Normalization vs Compact
In this test we use a complex filter with both AND, and OR to understand the impact of Conjunctive Normal Form on the filter performance. The Search Argument builder by default performs a CNF. The advantage of the CNF would again be a simpler code base.

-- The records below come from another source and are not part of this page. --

-- pv_equiv track=rewrite | github.com/MangetsuC/SakikoBot | sakikobot/plugins/help_pic/md2img.py | decode_wrap
-- ===== SOURCE A (Python) =====
-- def decode_wrap(md_txt: str) -> list[str]:
--     md_list = md_txt.split('\n')
--     ans = []
--     tmp_str = []
--
--     for l in md_list:
--         if l:
--             tmp_str.append(l.strip(' '))
--         else:
--             if tmp_str:
--                 ans.append('%bk%'.join(tmp_str))
--                 tmp_str.clear()
--             ans.append('\n')
--     else:
--         if tmp_str:
--             ans.append('%bk%'.join(tmp_str))
--     return ans
-- ===== SOURCE B (Python) =====
-- def decode_wrap(md_txt: str) -> list[str]:
--     lines = md_txt.split('\n')
--     ans = []
--     i = 0
--     n = len(lines)
--     while i < n:
--         if lines[i]:
--             j = i
--             while j < n and lines[j]:
--                 j += 1
--             ans.append('%bk%'.join(s.strip(' ') for s in lines[i:j]))
--             i = j
--         else:
--             ans.append('\n')
--             i += 1
--     return ans
-- ===== Notes on version B (the rewrite author's own statement) =====
-- stated objective: alternative
-- what changed: Replaces A's running tmp_str accumulator with its for-else trailing flush by a span-based single pass: each maximal run of non-empty lines is located (inner scan), sliced out, stripped and joined at once, and each empty line emits one newline marker.
import Mathlib
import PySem

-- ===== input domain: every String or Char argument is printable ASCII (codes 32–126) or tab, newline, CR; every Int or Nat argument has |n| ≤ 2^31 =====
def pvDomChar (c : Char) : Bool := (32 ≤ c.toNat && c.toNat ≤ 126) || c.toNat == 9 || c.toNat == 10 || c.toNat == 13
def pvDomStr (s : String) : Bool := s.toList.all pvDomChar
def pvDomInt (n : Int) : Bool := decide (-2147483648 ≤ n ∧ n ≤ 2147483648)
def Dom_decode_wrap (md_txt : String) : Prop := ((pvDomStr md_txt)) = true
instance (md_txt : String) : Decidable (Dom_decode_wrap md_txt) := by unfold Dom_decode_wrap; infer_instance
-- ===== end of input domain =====

-- B replaces A's tmp_str accumulator + for-else trailing flush with a span-based grouping
-- (each maximal run of non-empty lines is sliced out and joined at once); objective: alternative.

-- ===== PORT A =====
-- A's for-loop: structural recursion over the same state (ans, tmp_str); the base case is the
-- for-else trailing flush.
def decodeWrapGoA (lines ans tmp : List String) : List String :=
  match lines with
  | [] => if tmp ≠ [] then ans ++ [PySem.Str.join "%bk%" tmp] else ans
  | l :: rest =>
    if l ≠ "" then
      decodeWrapGoA rest ans (tmp ++ [PySem.Str.stripChars l " "])
    else
      if tmp ≠ [] then
        decodeWrapGoA rest (ans ++ [PySem.Str.join "%bk%" tmp] ++ ["\n"]) []
      else
        decodeWrapGoA rest (ans ++ ["\n"]) tmp

def decode_wrap (md_txt : String) : List String :=
  let md_list := (PySem.Str.split? md_txt "\n").getD []
  decodeWrapGoA md_list [] []

-- ===== PORT B =====
-- B's outer while-loop: the inner `while j < n and lines[j]` / slice `lines[i:j]` is the
-- takeWhile/dropWhile span of the list at position i.
def decodeWrapGoB (lines : List String) : List String :=
  match lines with
  | [] => []
  | l :: rest =>
    if h : l ≠ "" then
      PySem.Str.join "%bk%" (((l :: rest).takeWhile (fun s => s ≠ "")).map
          (fun s => PySem.Str.stripChars s " "))
        :: decodeWrapGoB ((l :: rest).dropWhile (fun s => s ≠ ""))
    else
      "\n" :: decodeWrapGoB rest
termination_by lines.length
decreasing_by
  · simp only [List.dropWhile_cons]
    rw [if_pos (by simp [h])]
    have hle := List.length_dropWhile_le (fun s : String => !decide (s = "")) rest
    exact Nat.lt_succ_of_le (by simpa using hle)
  · simp

def decode_wrap_alt (md_txt : String) : List String :=
  let lines := (PySem.Str.split? md_txt "\n").getD []
  decodeWrapGoB lines

-- ===== PRECONDITION & SPEC =====
def Spec_decode_wrap (md_txt : String) (out : List String) : Prop := out = decode_wrap_alt md_txt
instance (md_txt : String) (out : List String) : Decidable (Spec_decode_wrap md_txt out) := by unfold Spec_decode_wrap; infer_instance

-- ===== CLAIM (what is proved, stated in full; the proofs are below) =====
def Claim_equal_decode_wrap : Prop := ∀ (md_txt : String), Dom_decode_wrap md_txt → Spec_decode_wrap md_txt (decode_wrap md_txt)

-- ===== LEMMAS AND PROOFS =====

-- A's accumulator ans only ever receives appends: it factors out front.
theorem decodeWrapGoA_ans (lines : List String) : ∀ ans tmp,
    decodeWrapGoA lines ans tmp = ans ++ decodeWrapGoA lines [] tmp := by
  induction lines with
  | nil => intro ans tmp; simp [decodeWrapGoA]; split <;> simp
  | cons l rest ih =>
    intro ans tmp
    simp only [decodeWrapGoA]
    split
    · exact ih ans _
    · split
      · rw [ih (ans ++ _ ++ _) [], ih ([] ++ _ ++ _) []]; simp
      · rw [ih (ans ++ _) tmp, ih ([] ++ _) tmp]; simp

-- Feeding A's loop a run of non-empty lines just extends tmp with their stripped forms.
theorem decodeWrapGoA_run (grp : List String) (h : ∀ s ∈ grp, s ≠ "") :
    ∀ rest ans tmp, decodeWrapGoA (grp ++ rest) ans tmp =
      decodeWrapGoA rest ans (tmp ++ grp.map (fun s => PySem.Str.stripChars s " ")) := by
  induction grp with
  | nil => intro rest ans tmp; simp
  | cons l g ih =>
    intro rest ans tmp
    have hl : l ≠ "" := h l (by simp)
    simp only [List.cons_append, decodeWrapGoA, if_pos hl]
    rw [ih (fun s hs => h s (by simp [hs])) rest ans]
    simp

theorem decodeWrapGo_eq (n : ℕ) : ∀ lines : List String, lines.length ≤ n →
    decodeWrapGoA lines [] [] = decodeWrapGoB lines := by
  induction n with
  | zero =>
    intro lines h
    have : lines = [] := List.eq_nil_of_length_eq_zero (Nat.le_zero.mp h)
    subst this; simp [decodeWrapGoA, decodeWrapGoB]
  | succ n ih =>
    intro lines h
    match lines with
    | [] => simp [decodeWrapGoA, decodeWrapGoB]
    | l :: rest =>
      by_cases hl : l = ""
      · subst hl
        rw [decodeWrapGoB]
        simp only [ne_eq, not_true_eq_false, dite_false]
        rw [decodeWrapGoA]
        simp only [ne_eq, not_true_eq_false, if_false]
        rw [decodeWrapGoA_ans, ih rest (by simpa using Nat.le_of_succ_le_succ h)]
        simp
      · -- non-empty head: span
        set p : String → Bool := fun s => decide (s ≠ "") with hp
        have hsplit : (l :: rest).takeWhile p ++ (l :: rest).dropWhile p = l :: rest :=
          List.takeWhile_append_dropWhile
        have htake : ∀ s ∈ (l :: rest).takeWhile p, s ≠ "" := by
          intro s hs
          have := List.mem_takeWhile_imp hs
          simpa [hp] using this
        have htne : (l :: rest).takeWhile p ≠ [] := by
          simp [hp, hl]
        rw [decodeWrapGoB]
        simp only [ne_eq, hl, not_false_eq_true, dite_true]
        conv_lhs => rw [← hsplit]
        rw [decodeWrapGoA_run _ htake]
        have hmapne : ((l :: rest).takeWhile p).map (fun s => PySem.Str.stripChars s " ") ≠ [] := by
          simpa using htne
        have hdlen : ((l :: rest).dropWhile p).length ≤ n := by
          have h1 : (l :: rest).dropWhile p = rest.dropWhile p := by
            simp [hp, hl]
          rw [h1]
          exact le_trans (List.length_dropWhile_le _ _)
            (by simpa using Nat.le_of_succ_le_succ h)
        cases hd : (l :: rest).dropWhile p with
        | nil =>
          simp [decodeWrapGoA, decodeWrapGoB, hp, decide_not, hl]
        | cons d ds =>
          have hdempty : d = "" := by
            have := List.head?_dropWhile_not (p := p) (l := l :: rest)
            rw [hd] at this
            simpa [hp] using this
          subst hdempty
          have hds : ds.length ≤ n := by
            have := hdlen; rw [hd] at this; simp at this; omega
          rw [decodeWrapGoA]
          simp only [ne_eq, not_true_eq_false, if_false]
          rw [decodeWrapGoA_ans, ih ds hds]
          rw [show decodeWrapGoB ("" :: ds) = "\n" :: decodeWrapGoB ds by
            rw [decodeWrapGoB]; simp]
          simp [hp, decide_not, hl]

-- ===== VERDICT (by name: the statement is the Claim_ definition above) =====
theorem decode_wrap_spec : Claim_equal_decode_wrap := by
  intro md_txt _
  unfold Spec_decode_wrap decode_wrap decode_wrap_alt
  exact decodeWrapGo_eq _ _ le_rfl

java -jar java/bench/core/target/orc-benchmarks-core-*-uber.jar filter complex
| Benchmark | (fSize) | (fType) | (normalize) | Mode | Cnt | Score | Error | Units |
|---|---|---|---|---|---|---|---|---|
| ComplexFilter | 2 | row | true | avgt | 20 | 91.922 | ± 0.301 | us/op |
| ComplexFilter | 2 | row | false | avgt | 20 | 90.741 | ± 0.556 | us/op |
| ComplexFilter | 2 | vector | true | avgt | 20 | 61.137 | ± 0.398 | us/op |
| ComplexFilter | 2 | vector | false | avgt | 20 | 54.829 | ± 0.431 | us/op |
| ComplexFilter | 4 | row | true | avgt | 20 | 284.956 | ± 1.237 | us/op |
| ComplexFilter | 4 | row | false | avgt | 20 | 130.526 | ± 0.767 | us/op |
| ComplexFilter | 4 | vector | true | avgt | 20 | 242.387 | ± 1.053 | us/op |
| ComplexFilter | 4 | vector | false | avgt | 20 | 98.530 | ± 0.423 | us/op |
| ComplexFilter | 8 | row | true | avgt | 20 | 8007.101 | ± 54.912 | us/op |
| ComplexFilter | 8 | row | false | avgt | 20 | 234.943 | ± 4.713 | us/op |
| ComplexFilter | 8 | vector | true | avgt | 20 | 7013.758 | ± 33.701 | us/op |
| ComplexFilter | 8 | vector | false | avgt | 20 | 190.442 | ± 0.881 | us/op |
Explanation:
- fSize identifies the size of the children in the OR clause that will be normalized.
- normalize identifies whether normalize was carried out on the Search Argument.
Observations:
- Vector filter is better than the row filter as demonstrated by the Row vs Vector Test.
- Normalizing the search argument results in a significant performance penalty given the explosion of the operator tree
- In case where an AND includes 8 ORs, the compact version is faster by 97.29%
Summary
Based on the benchmarks we have the following conclusions:
- Vector based filter is significantly better than a row based filter and justifies the more complex code.
- Compact filter is significantly faster than a normalized filter.